A single CHE is generally capable of heating an area about 5-6 degrees above the temperature of the rest of the room. So as long as the room is normally around 68 degrees or higher, they work very well, but if the room is especially large or drafty and doesn't retain heat well (which is especially true of large rooms during the fall/winter), you might have to put the cage in a smaller room and/or use a small space heater to keep the room temperature at around 68-70 degrees. Two CHEs will work together and possibly can raise it a little more than 5-6 degrees if necessary, but the reason you'll need two is because the cage is so large. If you were to only use one, the middle of the cage (or below wherever you placed it) would be the right temperature but either end (the areas further away from the CHE) would be lower, as much as 5 degrees or so, and you don't want that much variation, even if all the temperatures fall in the correct temperature range.

The best temperature for an individual hedgehog will vary. For instance, if you get your hedgie from a breeder who keeps their hedgehog room on the warm side, closer to 80, your hedgehog will be used to the higher 70s. 72-80 is the overall range; I keep my hedgehog room at around 72-74. With CHEs I'd say aim for around 75, which means the CHEs and thermostat will keep the cage around 74-76 at all times.

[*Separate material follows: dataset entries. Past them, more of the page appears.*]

theorem getD_append_notMem (pre rest : List (String × List (String × Int))) (k : String)
    (v : List (String × Int)) (hp : k ∉ pre.map (·.1)) :
    pmGetD (pre ++ (k, v) :: rest) k = v := by
  unfold pmGetD
  have h1 : pre.find? (fun p => p.1 == k) = none := by
    refine List.find?_eq_none.mpr ?_
    intro p hpmem
    have : p.1 ≠ k := fun he => hp (he ▸ List.mem_map_of_mem hpmem)
    simpa using this
  rw [List.find?_append, h1]
  simp

theorem setVal_append_notMem (pre rest : List (String × List (String × Int))) (k : String)
    (v v' : List (String × Int)) (hp : k ∉ pre.map (·.1)) (hr : k ∉ rest.map (·.1)) :
    pmSetVal (pre ++ (k, v) :: rest) k v' = pre ++ (k, v') :: rest := by
  unfold pmSetVal
  rw [List.map_append, List.map_cons]
  have h1 : pre.map (fun p => if p.1 == k then (p.1, v') else p) = pre := by
    rw [List.map_congr_left (g := id), List.map_id]
    intro p hpmem
    have : p.1 ≠ k := fun he => hp (he ▸ List.mem_map_of_mem hpmem)
    simp [this]
  have h2 : rest.map (fun p => if p.1 == k then (p.1, v') else p) = rest := by
    rw [List.map_congr_left (g := id), List.map_id]
    intro p hpmem
    have : p.1 ≠ k := fun he => hr (he ▸ List.mem_map_of_mem hpmem)
    simp [this]
  rw [h1, h2]
  simp

theorem innerFold (c : String) (per pre : List (String × List (String × Int)))
    (h : ((pre ++ per).map (·.1)).Nodup) :
    (per.map (·.1)).foldl (pmInnerStep c) (pre ++ per) = pre ++ per.filterMap (eStep c) := by
  induction per generalizing pre with
  | nil => simp
  | cons p rest ih =>
    obtain ⟨k, v⟩ := p
    have hkeys := h
    rw [List.map_append, List.map_cons] at hkeys
    have hp : k ∉ pre.map (·.1) := by
      intro hmem
      exact (List.disjoint_of_nodup_append hkeys) hmem (List.mem_cons_self)
    have hnr := (List.nodup_append.mp hkeys).2.1
    have hr : k ∉ rest.map (·.1) := (List.nodup_cons.mp hnr).1
    rw [List.map_cons, List.foldl_cons]
    have hget : pmGetD (pre ++ (k, v) :: rest) k = v := getD_append_notMem pre rest k v hp
    rw [List.filterMap_cons]
    by_cases hc : pmContains v c = true
    · have hsv : pmSetVal (pre ++ (k, v) :: rest) k (pmEraseKey v c) =
          pre ++ (k, pmEraseKey v c) :: rest := setVal_append_notMem pre rest k v _ hp hr
      by_cases he : (pmEraseKey v c).isEmpty = true
      · have hstep : pmInnerStep c (pre ++ (k, v) :: rest) k = pre ++ rest := by
          unfold pmInnerStep
          rw [hget]
          simp only [hc, if_true, hsv, he, if_true]
          exact eraseKey_append_notMem pre rest k _ hp hr
        have h0 : eStep c (k, v) = none := by
          unfold eStep
          simp only [hc, if_true, he, if_true]
        have hnd : ((pre ++ rest).map (·.1)).Nodup := by
          rw [List.map_append]
          refine hkeys.sublist ?_
          exact (List.sublist_cons_self _ _).append_left _
        rw [hstep, h0, ih pre hnd]
      · have hstep : pmInnerStep c (pre ++ (k, v) :: rest) k =
            pre ++ (k, pmEraseKey v c) :: rest := by
          unfold pmInnerStep
          rw [hget]
          simp only [hc, if_true, hsv, he]
          simp
        have h0 : eStep c (k, v) = some (k, pmEraseKey v c) := by
          unfold eStep
          simp only [hc, if_true, he]
          simp
        have hnd : (((pre ++ [(k, pmEraseKey v c)]) ++ rest).map (·.1)).Nodup := by
          simpa using hkeys
        rw [hstep, h0,
          show pre ++ (k, pmEraseKey v c) :: rest = (pre ++ [(k, pmEraseKey v c)]) ++ rest by simp,
          ih (pre ++ [(k, pmEraseKey v c)]) hnd]
        simp
    · have hstep : pmInnerStep c (pre ++ (k, v) :: rest) k = pre ++ (k, v) :: rest := by
        unfold pmInnerStep
        rw [hget]
        simp only [hc, Bool.false_eq_true, if_false]
      have h0 : eStep c (k, v) = some (k, v) := by
        unfold eStep
        simp only [hc, Bool.false_eq_true, if_false]
      have hnd : (((pre ++ [(k, v)]) ++ rest).map (·.1)).Nodup := by simpa using hkeys
      rw [hstep, h0,
        show pre ++ (k, v) :: rest = (pre ++ [(k, v)]) ++ rest by simp,
        ih (pre ++ [(k, v)]) hnd]
      simp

Hope that all makes sense. Let me know if anything is still unclear.


----------



## AidansMom25 (Oct 24, 2012)

Thank you moxieberry very informative. I will get the 100 Watt or a 150 Watt and the 10 inch dome to distribute the heat better. I also would like to add that she will be in my bedroom which is a small room with low ceilings so I think I'm just over reacting but I'm just really stressing on how she will be untill I can buy the thermostat to monitor the temperature. I have no problem checking on her a much as she needs me to.I'm used to it I have a one year old so I'm constantly running lol! Would anyone point me in the right direction on how to hook a CHE to a thermostat I thought I seen it on this forum but I could be wrong. Thank you all so much for your help and quick responses it really does mean a lot.


----------